Thirty-six years ago, when I was preparing to come to Malawi for the first time, the Church of Scotland held a valedictory service for our family in Edinburgh. The minister who led the prayer at the service was called Richard Baxter and I later learned that he had served in Malawi himself at an earlier time, in the 1950s and 1960s.
I cannot remember everything that he included in the prayer but one thing I do recall is that he prayed that we would be enriched by the heritage of faith that was represented by Harry Kambwiri Matecheta and Stephen Kundecha. It was the first time I had heard these names. Little did I imagine that thirty-six years later I would be publishing a little book about the two of them.
The fact that I am, might be considered an answer to Richard’s prayer. The two men have indeed become inspirational figures for me, as they are for many others here in Malawi.
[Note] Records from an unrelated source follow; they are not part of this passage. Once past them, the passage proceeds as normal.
-- pv_equiv track=rewrite | github.com/pgmmpk/pypatgen | patgen/__init__.py | format_dictionary_word
-- ===== SOURCE A (Python) =====
-- MISSED_HYPHEN = '.'
--
-- FALSE_HYPHEN  = '*'
--
-- TRUE_HYPHEN   = '-'
--
-- def format_dictionary_word(text, true_hyphens, predicted_hyphens=None):
--     if predicted_hyphens is None:
--         predicted_hyphens = set(i for i in range(len(true_hyphens)) if true_hyphens[i] in (TRUE_HYPHEN, MISSED_HYPHEN))
--     out = []
--
--     for i in range(len(text)+1):
--         if i > 0:
--             out.append(text[i-1])
--
--         if i in predicted_hyphens:
--             if true_hyphens[i] in (TRUE_HYPHEN, MISSED_HYPHEN):
--                 out.append(TRUE_HYPHEN)
--             else:
--                 out.append(FALSE_HYPHEN)
--         else:
--             if true_hyphens[i] in (TRUE_HYPHEN, MISSED_HYPHEN):
--                 out.append(MISSED_HYPHEN)
--
--     return ''.join(out)
-- ===== SOURCE B (Python) =====
-- MISSED_HYPHEN = '.'
--
-- FALSE_HYPHEN  = '*'
--
-- TRUE_HYPHEN   = '-'
--
-- def format_dictionary_word(text, true_hyphens, predicted_hyphens=None):
--     # set-algebra formulation: classify every index once via set operations,
--     # fill a marker table, then interleave text with table lookups.
--     truth = set(i for i in range(len(text) + 1) if true_hyphens[i] in (TRUE_HYPHEN, MISSED_HYPHEN))
--     predicted = truth if predicted_hyphens is None else set(predicted_hyphens)
--     marks = {}
--     for i in predicted & truth:
--         marks[i] = TRUE_HYPHEN
--     for i in predicted - truth:
--         marks[i] = FALSE_HYPHEN
--     for i in truth - predicted:
--         marks[i] = MISSED_HYPHEN
--     return marks.get(0, '') + ''.join(c + marks.get(i + 1, '') for i, c in enumerate(text))
-- ===== Notes on version B (the rewrite author's own statement) =====
-- stated objective: alternative
-- what changed: Replaced A's per-position if/else loop by set algebra: B classifies indices once via set intersection/difference (predicted&truth, predicted-truth, truth-predicted) into a marker dictionary, then interleaves the text with table lookups.
import Mathlib
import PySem

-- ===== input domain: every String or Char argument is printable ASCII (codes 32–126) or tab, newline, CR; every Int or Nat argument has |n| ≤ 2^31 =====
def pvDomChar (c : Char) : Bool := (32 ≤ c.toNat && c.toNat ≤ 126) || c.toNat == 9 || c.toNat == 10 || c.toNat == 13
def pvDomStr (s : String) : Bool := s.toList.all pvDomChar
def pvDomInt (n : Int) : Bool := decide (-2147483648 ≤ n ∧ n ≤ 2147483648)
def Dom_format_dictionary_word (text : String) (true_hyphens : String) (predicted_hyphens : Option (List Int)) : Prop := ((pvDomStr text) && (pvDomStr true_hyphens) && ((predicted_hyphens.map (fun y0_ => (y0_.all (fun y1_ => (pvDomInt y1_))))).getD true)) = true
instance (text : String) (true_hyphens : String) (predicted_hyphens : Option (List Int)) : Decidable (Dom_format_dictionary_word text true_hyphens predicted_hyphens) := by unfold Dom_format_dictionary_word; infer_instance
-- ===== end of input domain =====

-- B replaces A's per-position branching loop by set algebra: it classifies the indices once
-- with set intersection/difference into a marker table, then interleaves text with table lookups
-- (objective: alternative).

-- ===== PORT A =====
-- true_hyphens[i] in (TRUE_HYPHEN, MISSED_HYPHEN)
def fdwIsMark (c : Char) : Bool := c == '-' || c == '.'

-- the 'predicted_hyphens is None' default: set(i for i in range(len(true_hyphens)) if true_hyphens[i] in ('-','.'))
-- (indices are always in range here, so List.getD is exact)
def fdwDefaultPred (th : List Char) : List Int :=
  PySem.Set.ofList (((List.range th.length).filter (fun i => fdwIsMark (th.getD i ' '))).map (fun (i : Nat) => (i : Int)))

-- A's loop body: the conditional appends, in source order.
-- th.getD i ' ' is Python's true_hyphens[i]; Pre_ guarantees i < len(true_hyphens), where it is exact.
def fdwStepA (tl th : List Char) (pred : List Int) (acc : List Char) (i : Nat) : List Char :=
  let acc := if i > 0 then acc ++ [tl.getD (i - 1) ' '] else acc
  if pred.contains (i : Int) then
    if fdwIsMark (th.getD i ' ') then acc ++ ['-'] else acc ++ ['*']
  else
    if fdwIsMark (th.getD i ' ') then acc ++ ['.'] else acc

def format_dictionary_word (text : String) (true_hyphens : String) (predicted_hyphens : Option (List Int)) : String :=
  let tl := text.toList
  let th := true_hyphens.toList
  let pred : List Int :=
    match predicted_hyphens with
    | some l => l
    | none => fdwDefaultPred th
  String.mk ((List.range (tl.length + 1)).foldl (fdwStepA tl th pred) [])

-- ===== PORT B =====
def fdwIsMarkB (c : Char) : Bool := c == '-' || c == '.'

-- truth = set(i for i in range(len(text) + 1) if true_hyphens[i] in ('-','.'))
-- (th.getD i ' ' is true_hyphens[i]; Pre_ guarantees i < len(true_hyphens), where it is exact)
def fdwTruthB (tl th : List Char) : PySem.Set Int :=
  PySem.Set.ofList (((List.range (tl.length + 1)).filter (fun i => fdwIsMarkB (th.getD i ' '))).map (fun (i : Nat) => (i : Int)))

-- the three classifying loops: marks[i] = '-' / '*' / '.' over the three disjoint index sets
-- (Python iterates the sets in hash order; the dict is only looked up afterwards, and each loop
-- writes one constant value over disjoint keys, so every lookup is order-independent)
def fdwMarksB (predicted truth : PySem.Set Int) : PySem.Dict Int (List Char) :=
  let d := (PySem.Set.inter predicted truth).foldl (fun d i => d.insert i ['-']) PySem.Dict.empty
  let d := (PySem.Set.diff predicted truth).foldl (fun d i => d.insert i ['*']) d
  (PySem.Set.diff truth predicted).foldl (fun d i => d.insert i ['.']) d

def format_dictionary_word_alt (text : String) (true_hyphens : String) (predicted_hyphens : Option (List Int)) : String :=
  let tl := text.toList
  let th := true_hyphens.toList
  let truth := fdwTruthB tl th
  let predicted : PySem.Set Int :=
    match predicted_hyphens with
    | some l => PySem.Set.ofList l
    | none => truth
  let marks := fdwMarksB predicted truth
  -- marks.get(0, '') + ''.join(c + marks.get(i + 1, '') for i, c in enumerate(text))
  String.mk (marks.getD 0 [] ++
    ((PySem.List.enumerate tl 0).map (fun p => p.2 :: marks.getD (p.1 + 1) [])).flatten)

-- ===== PRECONDITION & SPEC =====
-- A indexes true_hyphens[i] for every i in 0..len(text); Pre_ excludes exactly the inputs where that raises IndexError.
def Pre_format_dictionary_word (text : String) (true_hyphens : String) (predicted_hyphens : Option (List Int)) : Prop :=
  text.toList.length + 1 ≤ true_hyphens.toList.length
instance (text : String) (true_hyphens : String) (predicted_hyphens : Option (List Int)) : Decidable (Pre_format_dictionary_word text true_hyphens predicted_hyphens) := by unfold Pre_format_dictionary_word; infer_instance

def pvWitness_format_dictionary_word : String × String × Option (List Int) := ("hyphen", "-hy.he*n-", some [0, 3])

def Spec_format_dictionary_word (text : String) (true_hyphens : String) (predicted_hyphens : Option (List Int)) (out : String) : Prop := out = format_dictionary_word_alt text true_hyphens predicted_hyphens
instance (text : String) (true_hyphens : String) (predicted_hyphens : Option (List Int)) (out : String) : Decidable (Spec_format_dictionary_word text true_hyphens predicted_hyphens out) := by unfold Spec_format_dictionary_word; infer_instance

-- ===== CLAIM (what is proved, stated in full; the proofs are below) =====
def Claim_equal_format_dictionary_word : Prop := ∀ (text : String) (true_hyphens : String) (predicted_hyphens : Option (List Int)), Dom_format_dictionary_word text true_hyphens predicted_hyphens → Pre_format_dictionary_word text true_hyphens predicted_hyphens → Spec_format_dictionary_word text true_hyphens predicted_hyphens (format_dictionary_word text true_hyphens predicted_hyphens)

-- ===== LEMMAS AND PROOFS =====

-- the marker A's branch produces at position i, as a pure value
def fdwMarker (th : List Char) (pred : List Int) (i : Nat) : List Char :=
  if pred.contains (i : Int) then
    if fdwIsMark (th.getD i ' ') then ['-'] else ['*']
  else
    if fdwIsMark (th.getD i ' ') then ['.'] else []

-- A's step, rewritten as 'append the char (if any) and then the marker'.
lemma fdwStepA_eq (tl th : List Char) (pred : List Int) (acc : List Char) (i : Nat) :
    fdwStepA tl th pred acc i =
      acc ++ (if i > 0 then [tl.getD (i - 1) ' '] else []) ++ fdwMarker th pred i := by
  unfold fdwStepA fdwMarker
  split_ifs <;> simp_all

-- A's whole loop equals the interleaving of text with markers.
lemma fdwLoop_eq (tl th : List Char) (pred : List Int) (n : Nat) :
    (List.range (n + 1)).foldl (fdwStepA tl th pred) [] =
      fdwMarker th pred 0 ++
        ((List.range n).map (fun i => tl.getD i ' ' :: fdwMarker th pred (i + 1))).flatten := by
  induction n with
  | zero => simp [fdwStepA_eq]
  | succ n ih =>
      rw [List.range_succ, List.foldl_append, ih, List.range_succ]
      simp [fdwStepA_eq]

-- a constant-value insertion loop, looked up
lemma fdwFoldInsert_get? (l : List Int) (v : List Char) (d : PySem.Dict Int (List Char)) (k : Int) :
    ((l.foldl (fun d i => d.insert i v) d).get? k) = if k ∈ l then some v else d.get? k := by
  induction l generalizing d with
  | nil => simp
  | cons h t ih =>
      simp only [List.foldl_cons, ih, List.mem_cons]
      by_cases hk : k ∈ t
      · simp [hk]
      · by_cases he : k = h
        · subst he; simp [hk, PySem.Dict.get?_insert_self]
        · simp [hk, he, PySem.Dict.get?_insert_of_ne _ _ he]

-- what the marker table holds at any key, in terms of set membership
lemma fdwMarksB_getD (P T : PySem.Set Int) (k : Int) :
    (fdwMarksB P T).getD k [] =
      if k ∈ P then (if k ∈ T then ['-'] else ['*'])
      else (if k ∈ T then ['.'] else []) := by
  unfold fdwMarksB PySem.Dict.getD
  rw [fdwFoldInsert_get?, fdwFoldInsert_get?, fdwFoldInsert_get?]
  by_cases hP : k ∈ P <;> by_cases hT : k ∈ T <;>
    simp [PySem.Set.mem_inter, PySem.Set.mem_diff, hP, hT]

-- membership in B's truth set, for the positions 0..len(text) the output reads
lemma fdwMem_truthB (tl th : List Char) (i : Nat) (hi : i ≤ tl.length) :
    ((i : Int) ∈ fdwTruthB tl th) ↔ fdwIsMarkB (th.getD i ' ') = true := by
  unfold fdwTruthB
  rw [PySem.Set.mem_ofList]
  simp only [List.mem_map, List.mem_filter, List.mem_range]
  constructor
  · rintro ⟨j, ⟨_, hm⟩, he⟩
    have : j = i := by exact_mod_cast he
    subst this; exact hm
  · intro hm
    exact ⟨i, ⟨by omega, hm⟩, rfl⟩

-- membership in A's default predicted set (out-of-range indices read the default ' ', not a mark)
lemma fdwMem_default (th : List Char) (i : Nat) :
    (fdwDefaultPred th).contains (i : Int) = true ↔ fdwIsMark (th.getD i ' ') = true := by
  unfold fdwDefaultPred
  rw [List.contains_iff_mem, PySem.Set.mem_ofList]
  simp only [List.mem_map, List.mem_filter, List.mem_range]
  constructor
  · rintro ⟨j, ⟨_, hm⟩, he⟩
    have : j = i := by exact_mod_cast he
    subst this; exact hm
  · intro hm
    by_cases hi : i < th.length
    · exact ⟨i, ⟨hi, hm⟩, rfl⟩
    · exfalso
      rw [List.getD_eq_default _ _ (by omega)] at hm
      simp [fdwIsMark] at hm

-- the table lookup equals A's branch marker at one position
-- (P and T abstract B's 'predicted' and 'truth' sets; hP/hT say what membership at i means)
lemma fdwMarker_eq_table (th : List Char) (pred : List Int) (P T : PySem.Set Int) (i : Nat)
    (hP : ((i : Int) ∈ P) ↔ pred.contains (i : Int) = true)
    (hT : ((i : Int) ∈ T) ↔ fdwIsMark (th.getD i ' ') = true) :
    fdwMarker th pred i = (fdwMarksB P T).getD (i : Int) [] := by
  rw [fdwMarksB_getD, fdwMarker]
  by_cases h1 : pred.contains (i : Int) = true <;>
    by_cases h2 : fdwIsMark (th.getD i ' ') = true <;>
      simp_all

-- B's enumerate-comprehension, re-indexed over List.range
lemma fdwEnum_eq (tl : List Char) (m : PySem.Dict Int (List Char)) :
    ((PySem.List.enumerate tl 0).map (fun p => p.2 :: m.getD (p.1 + 1) [])).flatten =
      ((List.range tl.length).map (fun i => tl.getD i ' ' :: m.getD ((i : Int) + 1) [])).flatten := by
  rw [PySem.List.enumerate_eq_map_pyRange (d := ' ')]
  simp [PySem.List.len, PySem.List.pyRange_zero_natCast, Function.comp_def,
    PySem.List.pyGetD_natCast, List.getD]

-- ===== VERDICT (by name: the statement is the Claim_ definition above) =====
theorem format_dictionary_word_spec : Claim_equal_format_dictionary_word := by
  intro text true_hyphens predicted_hyphens _ _
  unfold Spec_format_dictionary_word format_dictionary_word format_dictionary_word_alt
  cases predicted_hyphens with
  | some l =>
      dsimp only
      rw [fdwLoop_eq, fdwEnum_eq]
      have hM : ∀ i : Nat, i ≤ text.toList.length →
          fdwMarker true_hyphens.toList l i =
            (fdwMarksB (PySem.Set.ofList l) (fdwTruthB text.toList true_hyphens.toList)).getD (i : Int) [] :=
        fun i hi => fdwMarker_eq_table true_hyphens.toList l _ _ i
          (by rw [PySem.Set.mem_ofList]; simp)
          (fdwMem_truthB text.toList true_hyphens.toList i hi)
      have h0 := hM 0 (by omega)
      push_cast at h0
      rw [h0]
      congr 3
      apply List.map_congr_left
      intro i hi
      rw [List.mem_range] at hi
      have := hM (i + 1) (by omega)
      push_cast at this
      rw [this]
  | none =>
      dsimp only
      rw [fdwLoop_eq, fdwEnum_eq]
      have hM : ∀ i : Nat, i ≤ text.toList.length →
          fdwMarker true_hyphens.toList (fdwDefaultPred true_hyphens.toList) i =
            (fdwMarksB (fdwTruthB text.toList true_hyphens.toList) (fdwTruthB text.toList true_hyphens.toList)).getD (i : Int) [] :=
        fun i hi => fdwMarker_eq_table true_hyphens.toList _ _ _ i
          ((fdwMem_truthB text.toList true_hyphens.toList i hi).trans (fdwMem_default true_hyphens.toList i).symm)
          (fdwMem_truthB text.toList true_hyphens.toList i hi)
      have h0 := hM 0 (by omega)
      push_cast at h0
      rw [h0]
      congr 3
      apply List.map_congr_left
      intro i hi
      rw [List.mem_range] at hi
      have := hM (i + 1) (by omega)
      push_cast at this
      rw [this]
They were the first two to be selected for training as ministers when the Blantyre Mission decided the time had come to establish an African ministry.
This fact alone gives them a unique place in history. But what is more remarkable is the calibre of the two men – which is what I have tried to capture in the book. Matecheta, for example, had witnessed as a teenager the last big Ngoni raid on the Shire Highlands where he lived. Ten years later he left his own Yao people to become a missionary among the Ngoni. As he put it, “In 1884 the Ngoni brought war to our villages; in 1893 we took the gospel to their villages.”
He spent the rest of his life among the Ngoni and was buried next to the church at Bemvu where I now serve as associate minister. It was therefore a bit special on Sunday when I was able to present some copies of the new book to the congregation who are his living legacy. His memory continues to inspire.